Current biological sensors have several other drawbacks. Imaging dyes and proteins, fiber optics sensors, and coated nano-sized beads can disrupt cellular processes. In addition, they sometimes break down chemically or can be toxic. They also can't reveal the kinds of chemical processes occurring or their rates of reaction in real time. And they can't detect large molecules, such as proteins.
"Our new technology takes advantage of some very specific and useful biology," said UA chemist Craig Aspinwall. "It's the ability of ions, molecules or groups of molecules to interact with certain proteins. We can use those proteins to report the presence of specific ions and molecules."
Aspinwall takes an unconventional approach to constructing tiny devices that safely transport and hold these proteins within a cell.
He starts by making nanometer-sized hollow shells of phospholipids that self-assemble. The self-assembled phospholipids are then "polymerized," or chemically linked, to form the sensors. Since phospholipids are the major component of cell membranes, they are biocompatible. A hundred can be released inside a cell without affecting cellular functions. The shells' hollow shape allows them to safely hold water-soluble — or even toxic — indicator dyes and enzymes that can be used to ferret out the details of chemistry inside living cells.
In short, chemists can select proteins that interact with specific ions, molecules or groups of molecules, stick them into nanoshell membranes, and send them inside the cell to sniff out specific substances.
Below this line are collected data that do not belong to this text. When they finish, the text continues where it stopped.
-- pv_equiv track=rewrite | github.com/ansigyeong/TIL | SWEA/A/2383.점심 식사시간.py | my_gen
-- ===== SOURCE A (Python) =====
-- def my_gen(people, stair):
--     for i in range(1 << len(people)):
--         g1 = [] # 집합 내 사람 - 계단1 거리 => 시간
--         g2 = [] # 집합 내 사람 - 계단2 거리 => 시간
--         for j in range(len(people)): # 거리두기
--             if i & (1 << j):
--                 dis = abs(people[j][0] - stair[0][0]) + abs(people[j][1] - stair[0][1])
--                 g1.append(dis)
--             else:
--                 dis = abs(people[j][0] - stair[1][0]) + abs(people[j][1] - stair[1][1])
--                 g2.append(dis)
--         yield sorted(g1), sorted(g2)
-- ===== SOURCE B (Python) =====
-- def my_gen(people, stair):
--     # Recursive backtracking over persons from the last index down: group 2
--     # (bit clear) is tried before group 1, reproducing A's bitmask order.
--     def rec(j, g1, g2):
--         if j < 0:
--             yield sorted(g1), sorted(g2)
--             return
--         x, y = people[j]
--         d1 = abs(x - stair[0][0]) + abs(y - stair[0][1])
--         d2 = abs(x - stair[1][0]) + abs(y - stair[1][1])
--         yield from rec(j - 1, g1, [d2] + g2)
--         yield from rec(j - 1, [d1] + g1, g2)
--     yield from rec(len(people) - 1, [], [])
-- ===== Notes on version B (the rewrite author's own statement) =====
-- stated objective: alternative
-- what changed: Replaces A's bitmask enumeration (outer loop over 2^n masks with an inner index loop testing bit j) by a recursive backtracking generator that assigns each person, from the last index down, to group 2 then group 1, building the distance lists incrementally.
import Mathlib
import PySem

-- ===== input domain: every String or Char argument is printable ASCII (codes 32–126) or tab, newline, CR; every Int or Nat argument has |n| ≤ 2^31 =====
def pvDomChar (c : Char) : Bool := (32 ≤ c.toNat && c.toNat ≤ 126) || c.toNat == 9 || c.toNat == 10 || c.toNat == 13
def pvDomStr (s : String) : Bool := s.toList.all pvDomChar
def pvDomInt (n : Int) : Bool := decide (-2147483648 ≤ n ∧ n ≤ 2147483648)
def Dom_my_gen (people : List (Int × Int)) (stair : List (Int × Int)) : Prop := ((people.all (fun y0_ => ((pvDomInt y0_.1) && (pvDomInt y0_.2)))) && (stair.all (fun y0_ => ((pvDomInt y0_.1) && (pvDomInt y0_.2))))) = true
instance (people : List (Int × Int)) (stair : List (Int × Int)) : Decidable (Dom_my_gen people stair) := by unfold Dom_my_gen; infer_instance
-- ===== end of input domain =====

-- B replaces A's bitmask double loop by a recursive backtracking enumeration
-- (last person chooses first, group 2 before group 1); same yielded sequence.

-- ===== PORT A =====
-- A's generator: for each bitmask i, an inner index loop splits people into
-- two distance lists by bit j of i, then yields the two sorted lists.
def my_gen (people : List (Int × Int)) (stair : List (Int × Int)) : List (List Int × List Int) :=
  (PySem.List.pyRange 0 ((1 : Int) <<< people.length) 1).map (fun i =>
    let g : List Int × List Int :=
      (PySem.List.pyRange 0 (people.length : Int) 1).foldl (fun g j =>
        if PySem.Int.band i ((1 : Int) <<< j.toNat) ≠ 0 then
          (g.1 ++ [|(PySem.List.pyGetD people j (0, 0)).1 - (PySem.List.pyGetD stair 0 (0, 0)).1| +
                   |(PySem.List.pyGetD people j (0, 0)).2 - (PySem.List.pyGetD stair 0 (0, 0)).2|], g.2)
        else
          (g.1, g.2 ++ [|(PySem.List.pyGetD people j (0, 0)).1 - (PySem.List.pyGetD stair 1 (0, 0)).1| +
                        |(PySem.List.pyGetD people j (0, 0)).2 - (PySem.List.pyGetD stair 1 (0, 0)).2|]))
        ([], [])
    (PySem.List.sorted g.1 (fun x => x) false, PySem.List.sorted g.2 (fun x => x) false))

-- ===== PORT B =====
-- B's rec(j, g1, g2): fuel k = j + 1 (k = 0 is Python's j < 0 base case).
def myGenRec (people : List (Int × Int)) (stair : List (Int × Int)) :
    Nat → List Int → List Int → List (List Int × List Int)
  | 0, g1, g2 => [(PySem.List.sorted g1 (fun x => x) false, PySem.List.sorted g2 (fun x => x) false)]
  | k + 1, g1, g2 =>
    let p := PySem.List.pyGetD people (k : Int) (0, 0)
    let s0 := PySem.List.pyGetD stair 0 (0, 0)
    let s1 := PySem.List.pyGetD stair 1 (0, 0)
    let d1 := |p.1 - s0.1| + |p.2 - s0.2|
    let d2 := |p.1 - s1.1| + |p.2 - s1.2|
    myGenRec people stair k g1 (d2 :: g2) ++ myGenRec people stair k (d1 :: g1) g2

def my_gen_alt (people : List (Int × Int)) (stair : List (Int × Int)) : List (List Int × List Int) :=
  myGenRec people stair people.length [] []

-- ===== PRECONDITION & SPEC =====
-- A raises IndexError (stair[0]/stair[1]) whenever people is nonempty and
-- stair has fewer than two entries; exactly those inputs are excluded.
def Pre_my_gen (people : List (Int × Int)) (stair : List (Int × Int)) : Prop :=
  people = [] ∨ 2 ≤ stair.length
instance (people : List (Int × Int)) (stair : List (Int × Int)) : Decidable (Pre_my_gen people stair) := by unfold Pre_my_gen; infer_instance
def pvWitness_my_gen : (List (Int × Int)) × (List (Int × Int)) := ([(0, 0), (1, 2)], [(0, 0), (5, 5)])

def Spec_my_gen (people : List (Int × Int)) (stair : List (Int × Int)) (out : List (List Int × List Int)) : Prop := out = my_gen_alt people stair
instance (people : List (Int × Int)) (stair : List (Int × Int)) (out : List (List Int × List Int)) : Decidable (Spec_my_gen people stair out) := by unfold Spec_my_gen; infer_instance

-- ===== CLAIM (what is proved, stated in full; the proofs are below) =====
def Claim_equal_my_gen : Prop := ∀ (people : List (Int × Int)) (stair : List (Int × Int)), Dom_my_gen people stair → Pre_my_gen people stair → Spec_my_gen people stair (my_gen people stair)

-- ===== LEMMAS AND PROOFS =====

-- distances of person j to stair[0] / stair[1]
def pvD1 (people stair : List (Int × Int)) (j : Nat) : Int :=
  |(PySem.List.pyGetD people (j : Int) (0, 0)).1 - (PySem.List.pyGetD stair 0 (0, 0)).1| +
  |(PySem.List.pyGetD people (j : Int) (0, 0)).2 - (PySem.List.pyGetD stair 0 (0, 0)).2|
def pvD2 (people stair : List (Int × Int)) (j : Nat) : Int :=
  |(PySem.List.pyGetD people (j : Int) (0, 0)).1 - (PySem.List.pyGetD stair 1 (0, 0)).1| +
  |(PySem.List.pyGetD people (j : Int) (0, 0)).2 - (PySem.List.pyGetD stair 1 (0, 0)).2|

-- the pair of distance lists A's inner loop builds for mask i over bits 0..m-1
def pvBits (people stair : List (Int × Int)) (i : Nat) : Nat → List Int × List Int
  | 0 => ([], [])
  | m + 1 =>
    let prev := pvBits people stair i m
    if i.testBit m then (prev.1 ++ [pvD1 people stair m], prev.2)
    else (prev.1, prev.2 ++ [pvD2 people stair m])

lemma pv_cond_true (i m : Nat) (h : i.testBit m = true) :
    PySem.Int.band (i : Int) ((1 : Int) <<< ((((m : Int)).toNat : Nat) : Int)) ≠ 0 := by
  simp only [Int.toNat_natCast]
  rw [Int.one_shiftLeft, PySem.Int.band_natCast, Nat.and_two_pow, h]
  norm_num

lemma pv_cond_false (i m : Nat) (h : i.testBit m = false) :
    PySem.Int.band (i : Int) ((1 : Int) <<< ((((m : Int)).toNat : Nat) : Int)) = 0 := by
  simp only [Int.toNat_natCast]
  rw [Int.one_shiftLeft, PySem.Int.band_natCast, Nat.and_two_pow, h]
  norm_num

-- A's inner fold over j = 0..m-1 computes pvBits
lemma pv_inner_eq (people stair : List (Int × Int)) (i m : Nat) :
    (PySem.List.pyRange 0 (m : Int) 1).foldl (fun g j =>
        if PySem.Int.band (i : Int) ((1 : Int) <<< j.toNat) ≠ 0 then
          (g.1 ++ [|(PySem.List.pyGetD people j (0, 0)).1 - (PySem.List.pyGetD stair 0 (0, 0)).1| +
                   |(PySem.List.pyGetD people j (0, 0)).2 - (PySem.List.pyGetD stair 0 (0, 0)).2|], g.2)
        else
          (g.1, g.2 ++ [|(PySem.List.pyGetD people j (0, 0)).1 - (PySem.List.pyGetD stair 1 (0, 0)).1| +
                        |(PySem.List.pyGetD people j (0, 0)).2 - (PySem.List.pyGetD stair 1 (0, 0)).2|]))
      (([], []) : List Int × List Int) = pvBits people stair i m := by
  induction m with
  | zero => simp [PySem.List.pyRange_one_eq_nil, pvBits]
  | succ m ih =>
    rw [show ((m + 1 : Nat) : Int) = (m : Int) + 1 by push_cast; ring,
        PySem.List.pyRange_one_succ_right (by positivity), List.foldl_append, ih]
    simp only [List.foldl_cons, List.foldl_nil]
    rcases h : i.testBit m with _ | _
    · rw [if_neg (by simpa using pv_cond_false i m h)]
      simp [pvBits, h, pvD2]
    · rw [if_pos (pv_cond_true i m h)]
      simp [pvBits, h, pvD1]

-- bits of a mask below 2^k are unchanged by adding 2^k, so pvBits agrees
lemma pv_bits_add (people stair : List (Int × Int)) (i k m : Nat) (hm : m ≤ k) :
    pvBits people stair (2 ^ k + i) m = pvBits people stair i m := by
  induction m with
  | zero => rfl
  | succ m ih =>
    have hmk : m < k := hm
    simp only [pvBits, ih (Nat.le_of_lt hmk), Nat.testBit_two_pow_add_gt hmk]

lemma pv_bits_low (people stair : List (Int × Int)) (i k : Nat) (hi : i < 2 ^ k) :
    pvBits people stair i (k + 1) =
      ((pvBits people stair i k).1, (pvBits people stair i k).2 ++ [pvD2 people stair k]) := by
  simp [pvBits, Nat.testBit_lt_two_pow hi]

lemma pv_bits_high (people stair : List (Int × Int)) (i k : Nat) (hi : i < 2 ^ k) :
    pvBits people stair (2 ^ k + i) (k + 1) =
      ((pvBits people stair i k).1 ++ [pvD1 people stair k], (pvBits people stair i k).2) := by
  have ht : (2 ^ k + i).testBit k = true := by
    rw [Nat.testBit_two_pow_add_eq, Nat.testBit_lt_two_pow hi]; rfl
  simp [pvBits, ht, pv_bits_add people stair i k k le_rfl]

-- B's recursion enumerates the same masks in the same order
lemma pv_rec_eq (people stair : List (Int × Int)) (k : Nat) (g1 g2 : List Int) :
    myGenRec people stair k g1 g2 =
      (List.range (2 ^ k)).map (fun i =>
        (PySem.List.sorted ((pvBits people stair i k).1 ++ g1) (fun x => x) false,
         PySem.List.sorted ((pvBits people stair i k).2 ++ g2) (fun x => x) false)) := by
  induction k generalizing g1 g2 with
  | zero => simp [myGenRec, pvBits]
  | succ k ih =>
    rw [show 2 ^ (k + 1) = 2 ^ k + 2 ^ k from by ring, List.range_add, List.map_append]
    simp only [myGenRec, ih, List.map_map]
    congr 1
    · refine List.map_congr_left (fun i hi => ?_)
      rw [pv_bits_low people stair i k (List.mem_range.mp hi)]
      simp [pvD2]
    · refine List.map_congr_left (fun i hi => ?_)
      rw [Function.comp_apply, pv_bits_high people stair i k (List.mem_range.mp hi)]
      simp [pvD1, List.append_assoc]

-- ===== VERDICT (by name: the statement is the Claim_ definition above) =====
theorem my_gen_spec : Claim_equal_my_gen := by
  intro people stair _ _
  show my_gen people stair = my_gen_alt people stair
  rw [my_gen, ← Int.shiftLeft_natCast_right, Int.one_shiftLeft]
  rw [PySem.List.pyRange_zero_nat (2 ^ people.length), List.map_map, my_gen_alt, pv_rec_eq]
  refine List.map_congr_left (fun i _ => ?_)
  simp only [Function.comp_apply, pv_inner_eq people stair i people.length, List.append_nil]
"What we're trying to do at this point is incorporate ion channels as detectors," Aspinwall said. An ion channel is a molecule that moves a specific kind of ion by opening or closing in response to the presence of that ion or certain other chemicals. When that ion or these chemicals move through the ion channel into the nanoshell, it modifies the ion channel protein. Scientists can detect that change by a variety of techniques.
Aspinwall's group has monitored oxygen using the new sensor, and his team is also constructing a glucose sensor, which may help in fighting diabetes.
"Anything that interacts with a membrane protein or anything that can be transported by a membrane protein is a potential target," Aspinwall said. "This opens up an entirely new world of molecules that chemists can look at."
"What really makes our sensors novel is that, to my knowledge, we are the only group working with a functional, polymerized lipid," Aspinwall said. "There is no commercially available product like this. It has to be synthesized on this campus."
The late David O'Brien, who was also a UA chemist, laid the groundwork for this new technology when he began making self-assembing lipid polymers in his laboratory a decade ago. UA chemists working in his lab have created chemically and environmentally stable polymer lipids, which have made Aspinwall's research possible.
These bio-friendly polymers can be exposed to chemicals and radiation, dehydrated and rehydrated, heated, or stored for long periods of time, yet remain intact.
Aspinwall will discuss this new technology today at the American Chemical Society national meeting in Anaheim, Calif.